■ EXERCISE OBJECTIVE ■
From the first line to the last, return the data exactly as written.
(INPUT)
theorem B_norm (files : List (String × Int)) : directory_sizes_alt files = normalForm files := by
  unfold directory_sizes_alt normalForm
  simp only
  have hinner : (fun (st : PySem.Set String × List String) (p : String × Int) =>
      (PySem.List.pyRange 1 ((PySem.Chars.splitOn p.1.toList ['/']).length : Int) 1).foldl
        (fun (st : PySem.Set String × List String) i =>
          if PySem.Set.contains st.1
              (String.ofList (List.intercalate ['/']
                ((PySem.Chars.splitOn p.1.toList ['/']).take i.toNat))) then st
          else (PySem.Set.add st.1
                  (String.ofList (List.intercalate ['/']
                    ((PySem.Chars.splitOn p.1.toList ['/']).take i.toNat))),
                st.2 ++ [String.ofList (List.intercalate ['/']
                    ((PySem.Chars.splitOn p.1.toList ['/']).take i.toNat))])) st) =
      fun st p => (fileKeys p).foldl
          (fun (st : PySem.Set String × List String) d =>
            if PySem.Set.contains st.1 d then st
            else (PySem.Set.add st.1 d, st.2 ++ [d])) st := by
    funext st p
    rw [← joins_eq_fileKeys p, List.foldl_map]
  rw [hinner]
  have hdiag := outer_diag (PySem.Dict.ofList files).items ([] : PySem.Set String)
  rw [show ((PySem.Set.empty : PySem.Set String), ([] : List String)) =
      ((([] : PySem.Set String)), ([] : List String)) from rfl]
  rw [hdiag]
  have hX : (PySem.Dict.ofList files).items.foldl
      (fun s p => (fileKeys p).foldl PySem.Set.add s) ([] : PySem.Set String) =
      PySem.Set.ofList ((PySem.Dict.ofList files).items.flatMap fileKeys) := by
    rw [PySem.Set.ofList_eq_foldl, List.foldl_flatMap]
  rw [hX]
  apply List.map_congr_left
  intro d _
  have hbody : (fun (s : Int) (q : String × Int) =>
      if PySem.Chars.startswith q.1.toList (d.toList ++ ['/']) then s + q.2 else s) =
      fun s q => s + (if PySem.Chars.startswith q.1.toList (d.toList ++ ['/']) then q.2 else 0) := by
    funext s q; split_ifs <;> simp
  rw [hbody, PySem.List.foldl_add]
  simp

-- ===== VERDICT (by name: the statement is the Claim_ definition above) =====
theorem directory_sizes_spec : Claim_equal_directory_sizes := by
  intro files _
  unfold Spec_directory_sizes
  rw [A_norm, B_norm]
(End INPUT)
■ ANSWER TO THIS EXERCISE ■
theorem B_norm (files : List (String × Int)) : directory_sizes_alt files = normalForm files := by
  unfold directory_sizes_alt normalForm
  simp only
  have hinner : (fun (st : PySem.Set String × List String) (p : String × Int) =>
      (PySem.List.pyRange 1 ((PySem.Chars.splitOn p.1.toList ['/']).length : Int) 1).foldl
        (fun (st : PySem.Set String × List String) i =>
          if PySem.Set.contains st.1
              (String.ofList (List.intercalate ['/']
                ((PySem.Chars.splitOn p.1.toList ['/']).take i.toNat))) then st
          else (PySem.Set.add st.1
                  (String.ofList (List.intercalate ['/']
                    ((PySem.Chars.splitOn p.1.toList ['/']).take i.toNat))),
                st.2 ++ [String.ofList (List.intercalate ['/']
                    ((PySem.Chars.splitOn p.1.toList ['/']).take i.toNat))])) st) =
      fun st p => (fileKeys p).foldl
          (fun (st : PySem.Set String × List String) d =>
            if PySem.Set.contains st.1 d then st
            else (PySem.Set.add st.1 d, st.2 ++ [d])) st := by
    funext st p
    rw [← joins_eq_fileKeys p, List.foldl_map]
  rw [hinner]
  have hdiag := outer_diag (PySem.Dict.ofList files).items ([] : PySem.Set String)
  rw [show ((PySem.Set.empty : PySem.Set String), ([] : List String)) =
      ((([] : PySem.Set String)), ([] : List String)) from rfl]
  rw [hdiag]
  have hX : (PySem.Dict.ofList files).items.foldl
      (fun s p => (fileKeys p).foldl PySem.Set.add s) ([] : PySem.Set String) =
      PySem.Set.ofList ((PySem.Dict.ofList files).items.flatMap fileKeys) := by
    rw [PySem.Set.ofList_eq_foldl, List.foldl_flatMap]
  rw [hX]
  apply List.map_congr_left
  intro d _
  have hbody : (fun (s : Int) (q : String × Int) =>
      if PySem.Chars.startswith q.1.toList (d.toList ++ ['/']) then s + q.2 else s) =
      fun s q => s + (if PySem.Chars.startswith q.1.toList (d.toList ++ ['/']) then q.2 else 0) := by
    funext s q; split_ifs <;> simp
  rw [hbody, PySem.List.foldl_add]
  simp

-- ===== VERDICT (by name: the statement is the Claim_ definition above) =====
theorem directory_sizes_spec : Claim_equal_directory_sizes := by
  intro files _
  unfold Spec_directory_sizes
  rw [A_norm, B_norm]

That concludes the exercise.